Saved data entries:
theorem depthGo_eq (s : List Char) (n : Nat) (hn : n = s.length) :
    ∀ m d, m = n - 2 * d → 2 * d ≤ n → depthGo s n d = d + dRec (s.take (n - 2 * d)) := by
  intro m
  induction m using Nat.strong_induction_on with
  | _ m IHm =>
    intro d hm hd
    rw [depthGo]
    split
    next h =>
      obtain ⟨h1, h2⟩ := h
      rw [IHm (n - 2 * (d + 1)) (by omega) (d + 1) rfl (by omega)]
      have e1 : ((n : Int) - 2 * d - 2) = ((n - 2 * d - 2 : Nat) : Int) := by omega
      have e2 : ((n : Int) - 2 * d) = ((n - 2 * d : Nat) : Int) := by omega
      rw [e1, e2] at h2
      simp only [PySem.Chars.slice_eq_listSlice, PySem.List.slice_natCast] at h2
      have h3 : n - 2 * d - (n - 2 * d - 2) = 2 := by omega
      rw [h3] at h2
      have hL : isListC (s.take (n - 2 * d)) = true := by
        rw [isListC_take (by omega) (by omega), h2]
        simp
      rw [dRec_succ hL]
      have hlen : (s.take (n - 2 * d)).length = n - 2 * d := by
        rw [List.length_take]; omega
      rw [hlen, List.take_take]
      have h4 : min (n - 2 * d - 2) (n - 2 * d) = n - 2 * (d + 1) := by omega
      rw [h4]
      omega
    next h =>
      by_cases h1 : 2 * d + 2 < n
      · have h2 : ¬ PySem.Chars.slice s (some ((n : Int) - 2 * d - 2)) (some ((n : Int) - 2 * d)) =
            ['[', ']'] := by
          intro hc; exact h ⟨h1, hc⟩
        have e1 : ((n : Int) - 2 * d - 2) = ((n - 2 * d - 2 : Nat) : Int) := by omega
        have e2 : ((n : Int) - 2 * d) = ((n - 2 * d : Nat) : Int) := by omega
        rw [e1, e2] at h2
        simp only [PySem.Chars.slice_eq_listSlice, PySem.List.slice_natCast] at h2
        have h3 : n - 2 * d - (n - 2 * d - 2) = 2 := by omega
        rw [h3] at h2
        have hL : isListC (s.take (n - 2 * d)) = false := by
          rw [isListC_take (by omega) (by omega)]
          simpa using h2
        rw [dRec_eq_zero hL]
        omega
      · have hL : isListC (s.take (n - 2 * d)) = false := by
          unfold isListC
          have : (s.take (n - 2 * d)).length ≤ 2 := by
            rw [List.length_take]; omega
          simp only [Bool.and_eq_false_iff, decide_eq_false_iff_not]
          left; omega
        rw [dRec_eq_zero hL]
        omega

theorem depthB_eq (s : List Char) : depthB s = dRec s := by
  unfold depthB
  rw [depthGo_eq s s.length rfl (s.length) 0 (by omega) (by omega)]
  simp

theorem dRec_ne_zero_iff (s : List Char) : dRec s ≠ 0 ↔ isListC s = true := by
  constructor
  · intro h
    by_contra hc
    exact h (dRec_eq_zero (by simpa using hc))
  · intro h
    rw [dRec_succ h]
    omega

theorem stripA_eq (l v : List Char) :
    stripA l v = (l.take (l.length - 2 * min (dRec l) (dRec v)),
                  v.take (v.length - 2 * min (dRec l) (dRec v))) := by
  induction l, v using stripA.induct with
  | case1 l v h ih =>
    have hb : isListC l = true ∧ isListC v = true := by simpa using h
    have hl2 := isListC_length hb.1
    have hv2 := isListC_length hb.2
    rw [stripA, if_pos h]
    rw [slice_neg2, slice_neg2] at ih
    rw [slice_neg2, slice_neg2, ih]
    rw [dRec_succ hb.1, dRec_succ hb.2, Nat.succ_min_succ]
    simp only [List.length_take, List.take_take, Prod.mk.injEq]
    constructor <;> (congr 1; omega)
  | case2 l v h =>
    rw [stripA, if_neg h]
    have hmin : min (dRec l) (dRec v) = 0 := by
      by_cases hl : isListC l = true
      · have hv : isListC v = false := by
          by_contra hc
          exact h (by simp [hl, show isListC v = true by simpa using hc])
        simp [dRec_eq_zero hv]
      · simp [dRec_eq_zero (by simpa using hl)]
    rw [hmin]
    simp

theorem attach_all (ps : List (List Char × List Char)) (f : List Char × List Char → Bool) :
    (ps.attach.all fun p => f p.1) = ps.all f := by
  simp

theorem singleton_prefix (c : Char) (t : List Char) :
    ([c] <+: t) ↔ t.head? = some c := by
  cases t with
  | nil => simp
  | cons a rest => simp [List.cons_prefix_cons, eq_comm]

theorem isTupleB_eq (t : List Char) : isTupleB t = isTupleC t := by
  unfold isTupleB isTupleC
  by_cases hlen : 1 < t.length
  · have hsw : PySem.Chars.startswith t ['('] = (PySem.Chars.pyGet? t 0 == some '(') := by
      rw [Bool.eq_iff_iff, PySem.Chars.startswith_iff, singleton_prefix]
      simp only [PySem.Chars.pyGet?_eq_listPyGet?, beq_iff_eq]
      rw [show (0 : Int) = ((0 : Nat) : Int) from rfl, PySem.List.pyGet?_natCast]
      cases t <;> simp
    have hew : PySem.Chars.endswith t [')'] = (PySem.Chars.pyGet? t (-1) == some ')') := by
      rw [Bool.eq_iff_iff, PySem.Chars.endswith_iff]
      simp only [PySem.Chars.pyGet?_eq_listPyGet?, PySem.List.pyGet?_neg_one, beq_iff_eq]
      constructor
      · rintro ⟨u, rfl⟩; simp
      · intro hgl
        obtain ⟨l', rfl⟩ := List.getLast?_eq_some_iff.mp hgl
        exact ⟨l', rfl⟩
    rw [hsw, hew]
  · simp [hlen]

-- allPairsB agrees with A's length-check-then-indexed-scan, given pointwise agreement
theorem allPairsB_eq (xs : List (List Char)) : ∀ ys : List (List Char),
    (∀ x ∈ xs, ∀ y ∈ ys, checkTypeA x y = checkTypeB x y) →
    allPairsB xs ys =
      (if xs.length == ys.length then (xs.zip ys).all (fun p => checkTypeA p.1 p.2)
       else false) := by
  induction xs with
  | nil =>
    intro ys _
    cases ys <;> simp [allPairsB]
  | cons x xs ih =>
    intro ys hpt
    cases ys with
    | nil => simp [allPairsB]
    | cons y ys' =>
      rw [allPairsB]
      rw [ih ys' (fun a ha b hb => hpt a (List.mem_cons_of_mem _ ha) b (List.mem_cons_of_mem _ hb))]
      rw [← hpt x List.mem_cons_self y List.mem_cons_self]
      by_cases hl : xs.length = ys'.length
      · simp [hl]
      · simp [hl]

theorem ifchain (x c : Bool) :
    (if x = true then true else if c = true then true else false) = (x || c) := by
  cases x <;> cases c <;> simp

theorem checkTypeA_or (l r : List Char) :
    checkTypeA l r = ((l == r) || (r == VoidC) || isCompListA l r || isCompTupleA l r) := by
  rw [checkTypeA]
  cases l == r <;> cases r == VoidC <;> cases isCompListA l r <;> cases isCompTupleA l r <;> simp

theorem ABeq (n : Nat) : ∀ l v : List Char, l.length + v.length ≤ n →
    isCompTupleA l v = isCompTupleB l v ∧ isCompListA l v = isCompListB l v ∧
      checkTypeA l v = checkTypeB l v := by
  induction n using Nat.strong_induction_on with
  | _ n IH =>
    intro l v hn
    have hIH : ∀ x y : List Char, x.length + y.length < n →
        isCompTupleA x y = isCompTupleB x y ∧ isCompListA x y = isCompListB x y ∧
          checkTypeA x y = checkTypeB x y :=
      fun x y hxy => IH _ hxy x y le_rfl
    have hTup : isCompTupleA l v = isCompTupleB l v := by
      rw [isCompTupleA, isCompTupleB]
      by_cases hg : (isTupleC l && isTupleC v) = true
      · have hgB : (isTupleB l && isTupleB v) = true := by
          rw [isTupleB_eq, isTupleB_eq]; exact hg
        rw [dif_pos hg, dif_pos hgB]
        dsimp only
        have hg2 : isTupleC l = true ∧ isTupleC v = true := by simpa using hg
        have h1 := isTupleC_length hg2.1
        have h2 := isTupleC_length hg2.2
        have hinC : ∀ t : List Char,
            PySem.Chars.slice (PySem.Chars.slice t (some 1) none) none (some (-1)) =
              PySem.Chars.slice t (some 1) (some (-1)) := by
          intro t
          simp only [PySem.Chars.slice_eq_listSlice]
          rw [PySem.List.slice_from_one, PySem.List.slice_to_neg_one, innerSlice]
        rw [allPairsB_eq _ _ (fun x hx y hy => by
          have lx := mem_splitOn_length hx
          have ly := mem_splitOn_length hy
          rw [innerB_length] at lx ly
          exact (hIH x y (by omega)).2.2)]
        rw [attach_all _ (fun q => checkTypeA q.1 q.2), hinC, hinC]
      · have hgB : ¬ (isTupleB l && isTupleB v) = true := by
          rw [isTupleB_eq, isTupleB_eq]; exact hg
        rw [dif_neg hg, dif_neg hgB]
    have hList : isCompListA l v = isCompListB l v := by
      rw [isCompListA, isCompListB]
      rw [depthB_eq, depthB_eq]
      by_cases hg : (isListC l && isListC v) = true
      · have hg2 : isListC l = true ∧ isListC v = true := by simpa using hg
        have hl2 := isListC_length hg2.1
        have hv2 := isListC_length hg2.2
        have hdl := dRec_le l
        have hdv := dRec_le v
        have hK : ¬ min (dRec l) (dRec v) = 0 := by
          have := (dRec_ne_zero_iff l).mpr hg2.1
          have := (dRec_ne_zero_iff v).mpr hg2.2
          omega
        rw [dif_pos hg, dif_neg hK]
        have hKl : 2 * min (dRec l) (dRec v) ≤ l.length := by omega
        have hKv : 2 * min (dRec l) (dRec v) ≤ v.length := by omega
        have el : ((l.length : Int) - 2 * min (dRec l) (dRec v)) =
            ((l.length - 2 * min (dRec l) (dRec v) : Nat) : Int) := by omega
        have ev : ((v.length : Int) - 2 * min (dRec l) (dRec v)) =
            ((v.length - 2 * min (dRec l) (dRec v) : Nat) : Int) := by omega
        rw [el, ev]
        simp only [PySem.Chars.slice_eq_listSlice, PySem.List.slice_to_natCast]
        rw [stripA_eq]
        simp only [ifchain]
        have hct : checkTypeA (l.take (l.length - 2 * min (dRec l) (dRec v)))
              (v.take (v.length - 2 * min (dRec l) (dRec v))) =
            checkTypeB (l.take (l.length - 2 * min (dRec l) (dRec v)))
              (v.take (v.length - 2 * min (dRec l) (dRec v))) := by
          refine (hIH _ _ ?_).2.2
          simp only [List.length_take]
          omega
        rw [hct]
      · have hK : min (dRec l) (dRec v) = 0 := by
          by_cases hl : isListC l = true
          · have hv : isListC v = false := by
              by_contra hc
              exact hg (by simp [hl, show isListC v = true by simpa using hc])
            have := dRec_eq_zero hv
            omega
          · have := dRec_eq_zero (show isListC l = false by simpa using hl)
            omega
        rw [dif_neg hg, dif_pos hK]
    have hCT : checkTypeA l v = checkTypeB l v := by
      rw [checkTypeA_or, hList, hTup, checkTypeB]
    exact ⟨hTup, hList, hCT⟩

What you are asked to do
Above are the entries. Output exactly the lines beginning with the line that has "rw [checkTypeA]" and ending with the line that has "have ly := mem_splitOn_length hy".

Your response
  rw [checkTypeA]
  cases l == r <;> cases r == VoidC <;> cases isCompListA l r <;> cases isCompTupleA l r <;> simp

theorem ABeq (n : Nat) : ∀ l v : List Char, l.length + v.length ≤ n →
    isCompTupleA l v = isCompTupleB l v ∧ isCompListA l v = isCompListB l v ∧
      checkTypeA l v = checkTypeB l v := by
  induction n using Nat.strong_induction_on with
  | _ n IH =>
    intro l v hn
    have hIH : ∀ x y : List Char, x.length + y.length < n →
        isCompTupleA x y = isCompTupleB x y ∧ isCompListA x y = isCompListB x y ∧
          checkTypeA x y = checkTypeB x y :=
      fun x y hxy => IH _ hxy x y le_rfl
    have hTup : isCompTupleA l v = isCompTupleB l v := by
      rw [isCompTupleA, isCompTupleB]
      by_cases hg : (isTupleC l && isTupleC v) = true
      · have hgB : (isTupleB l && isTupleB v) = true := by
          rw [isTupleB_eq, isTupleB_eq]; exact hg
        rw [dif_pos hg, dif_pos hgB]
        dsimp only
        have hg2 : isTupleC l = true ∧ isTupleC v = true := by simpa using hg
        have h1 := isTupleC_length hg2.1
        have h2 := isTupleC_length hg2.2
        have hinC : ∀ t : List Char,
            PySem.Chars.slice (PySem.Chars.slice t (some 1) none) none (some (-1)) =
              PySem.Chars.slice t (some 1) (some (-1)) := by
          intro t
          simp only [PySem.Chars.slice_eq_listSlice]
          rw [PySem.List.slice_from_one, PySem.List.slice_to_neg_one, innerSlice]
        rw [allPairsB_eq _ _ (fun x hx y hy => by
          have lx := mem_splitOn_length hx
          have ly := mem_splitOn_length hy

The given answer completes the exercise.